New roof tiles fitted to a Grade I listed 15th Century manor house have been adapted to stop bats slipping off.
The National Trust has faced an interesting challenge when replacing the roof of the Grade I listed 15th Century manor house Oxburgh Hall. The roof tiles needed replacing after being cracked and damaged through wear and tear. However, it was the need to accommodate bats that required an innovative approach.
The new roof tiles were proving too slippy for the resident bats. Conservationists selected tiles that looked the same as those used on the hall over two hundred years ago. However, they had to develop a new non-slip coating for the tiles that sat within proximity to 32 new bat openings in the roof. The tiles were coated with paint mixed with sand that enables the bats to grip with their claws.

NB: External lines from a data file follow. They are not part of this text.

-- pv_equiv track=rewrite | github.com/francesco-giorgione/DataAugmentation | scripts/vincoli_edu.py | get_edus_list
-- ===== SOURCE A (Python) =====
-- def get_edus_list(data):
--     unique_edus = []
--     for dialogue in data:
--         for turn in dialogue.get('edus', []):
--             edu_text = turn.get('text', "")
--             if edu_text not in unique_edus:  # Controlla se l'elemento è già presente
--                 unique_edus.append(edu_text)
--     return unique_edus
-- ===== SOURCE B (Python) =====
-- def get_edus_list(data):
--     texts = [turn.get('text', "") for dialogue in data
--              for turn in dialogue.get('edus', [])]
--     out = []
--     while texts:
--         head = texts[0]
--         out.append(head)
--         texts = [t for t in texts if t != head]
--     return out
-- ===== Notes on version B (the rewrite author's own statement) =====
-- stated objective: alternative
-- what changed: Replaces A's single pass with a per-element membership test against the growing output by a staged decomposition: flatten all texts first, then dedup by repeatedly emitting the head of the remaining list and filtering out all of its occurrences (no membership test, shrinking-input loop).
import Mathlib
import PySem

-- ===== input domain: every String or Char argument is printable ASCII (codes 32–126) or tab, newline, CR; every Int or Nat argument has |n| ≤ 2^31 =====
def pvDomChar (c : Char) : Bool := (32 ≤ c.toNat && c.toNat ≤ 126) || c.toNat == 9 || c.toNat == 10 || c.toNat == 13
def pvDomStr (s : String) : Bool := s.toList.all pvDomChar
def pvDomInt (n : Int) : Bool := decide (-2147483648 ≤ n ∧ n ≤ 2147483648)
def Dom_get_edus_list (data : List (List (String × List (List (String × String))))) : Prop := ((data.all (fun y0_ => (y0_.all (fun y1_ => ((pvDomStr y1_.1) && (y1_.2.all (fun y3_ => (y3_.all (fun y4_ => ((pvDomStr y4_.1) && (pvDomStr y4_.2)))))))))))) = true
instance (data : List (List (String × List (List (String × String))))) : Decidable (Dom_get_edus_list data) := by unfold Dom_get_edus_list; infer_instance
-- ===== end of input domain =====

-- B replaces A's interleaved membership-test-and-append loop by a staged decomposition:
-- flatten all texts, then dedup by repeatedly emitting the head and filtering out its
-- occurrences from the remaining list; alternative decomposition, not faster.

-- ===== PORT A =====
def get_edus_list (data : List (List (String × List (List (String × String))))) : List String :=
  data.foldl (fun unique_edus dialogue =>
    ((PySem.Dict.ofList dialogue).getD "edus" []).foldl (fun unique_edus turn =>
      let edu_text := (PySem.Dict.ofList turn).getD "text" ""
      if edu_text ∈ unique_edus then unique_edus else unique_edus ++ [edu_text]) unique_edus) []

-- ===== PORT B =====
-- the while loop of Source B: take texts[0], keep only the texts different from it, recurse
def pvDedupHead : List String → List String
  | [] => []
  | head :: rest => head :: pvDedupHead ((head :: rest).filter (fun t => t != head))
termination_by texts => texts.length
decreasing_by
  simp only [List.filter_cons, bne_self_eq_false, List.length_cons]
  exact Nat.lt_succ_of_le (List.length_filter_le _ _)

def get_edus_list_alt (data : List (List (String × List (List (String × String))))) : List String :=
  let texts := data.flatMap (fun dialogue =>
    ((PySem.Dict.ofList dialogue).getD "edus" []).map (fun turn =>
      (PySem.Dict.ofList turn).getD "text" ""))
  pvDedupHead texts

-- ===== PRECONDITION & SPEC =====
def Spec_get_edus_list (data : List (List (String × List (List (String × String))))) (out : List String) : Prop := out = get_edus_list_alt data
instance (data : List (List (String × List (List (String × String))))) (out : List String) : Decidable (Spec_get_edus_list data out) := by unfold Spec_get_edus_list; infer_instance

-- ===== CLAIM (what is proved, stated in full; the proofs are below) =====
def Claim_equal_get_edus_list : Prop := ∀ (data : List (List (String × List (List (String × String))))), Dom_get_edus_list data → Spec_get_edus_list data (get_edus_list data)

-- ===== LEMMAS AND PROOFS =====

-- A's inner loop over one dialogue's turns is Set.update of the accumulator with that dialogue's texts
lemma a_inner_eq_update (ts : List (List (String × String))) (acc : List String) :
    ts.foldl (fun unique_edus turn =>
      let edu_text := (PySem.Dict.ofList turn).getD "text" ""
      if edu_text ∈ unique_edus then unique_edus else unique_edus ++ [edu_text]) acc
    = PySem.Set.update acc (ts.map (fun turn => (PySem.Dict.ofList turn).getD "text" "")) := by
  induction ts generalizing acc with
  | nil => rfl
  | cons t rest ih =>
      simp only [List.foldl_cons, List.map_cons, PySem.Set.update_cons, ih,
        PySem.Set.add_eq_ite]

-- A's whole loop computes Set.ofList of the flattened text list
lemma a_eq_ofList (data : List (List (String × List (List (String × String))))) :
    get_edus_list data = PySem.Set.ofList (data.flatMap (fun dialogue =>
      ((PySem.Dict.ofList dialogue).getD "edus" []).map (fun turn =>
        (PySem.Dict.ofList turn).getD "text" ""))) := by
  unfold get_edus_list
  suffices h : ∀ (acc : List String), data.foldl (fun unique_edus dialogue =>
      ((PySem.Dict.ofList dialogue).getD "edus" []).foldl (fun unique_edus turn =>
        let edu_text := (PySem.Dict.ofList turn).getD "text" ""
        if edu_text ∈ unique_edus then unique_edus else unique_edus ++ [edu_text]) unique_edus) acc
      = PySem.Set.update acc (data.flatMap (fun dialogue =>
        ((PySem.Dict.ofList dialogue).getD "edus" []).map (fun turn =>
          (PySem.Dict.ofList turn).getD "text" ""))) by
    simpa [PySem.Set.update_nil_left] using h []
  induction data with
  | nil => intro acc; rfl
  | cons d rest ih =>
      intro acc
      rw [List.foldl_cons, List.flatMap_cons, a_inner_eq_update, ih,
        PySem.Set.update_append]

-- set(xs) commutes with a filter (specific bridge between B's filter loop and Set.ofList)
lemma ofList_filter (p : String → Bool) (xs : List String) :
    PySem.Set.ofList (xs.filter p) = (PySem.Set.ofList xs).filter p := by
  induction xs with
  | nil => rfl
  | cons x xs ih =>
      by_cases hp : p x = true
      · simp only [List.filter_cons, hp, if_true, PySem.Set.ofList_cons, ih,
          PySem.Set.discard, List.filter_comm]
      · simp only [List.filter_cons, hp, Bool.false_eq_true, if_false,
          PySem.Set.ofList_cons, ih, PySem.Set.discard]
        rw [List.filter_comm]
        symm
        apply List.filter_eq_self.mpr
        intro y hy
        have hyp : p y = true := (List.mem_filter.mp hy).2
        have : y ≠ x := fun h => hp (h ▸ hyp)
        simpa [bne] using this

-- B's head-and-filter loop computes Set.ofList
lemma pvDedupHead_eq_ofList (xs : List String) :
    pvDedupHead xs = PySem.Set.ofList xs := by
  induction xs using pvDedupHead.induct with
  | case1 => rw [pvDedupHead]; rfl
  | case2 head rest ih =>
      rw [pvDedupHead, ih, PySem.Set.ofList_cons]
      congr 1
      simp [ofList_filter, PySem.Set.discard, bne]

-- ===== VERDICT (by name: the statement is the Claim_ definition above) =====
theorem get_edus_list_spec : Claim_equal_get_edus_list := by
  intro data _
  show get_edus_list data = get_edus_list_alt data
  rw [a_eq_ofList]
  unfold get_edus_list_alt
  rw [pvDedupHead_eq_ofList]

The roof is used as both day and night roosts for brown long eared and common pipistrelle bats. The team involved in the renovation work created a new roost in the nearby Bell Tower, and installed bat boxes in trees within a short distance of the property so that the bats had alternative roosting places while the repair work took place.
The repair work began when structural weakness was discovered in the roof of the hall back in 2016. One of the planning stipulations for the re-roofing work was that the National Trust protect the roosting bats.
While bats would not have come to harm from the slippery tiles, they would have been unable to use the safe roosting spaces in the roof.
The moated hall, in Oxborough near King’s Lynn, was built for Sir Edmund Bedingfeld in 1482 and has been owned by the National Trust since 1952.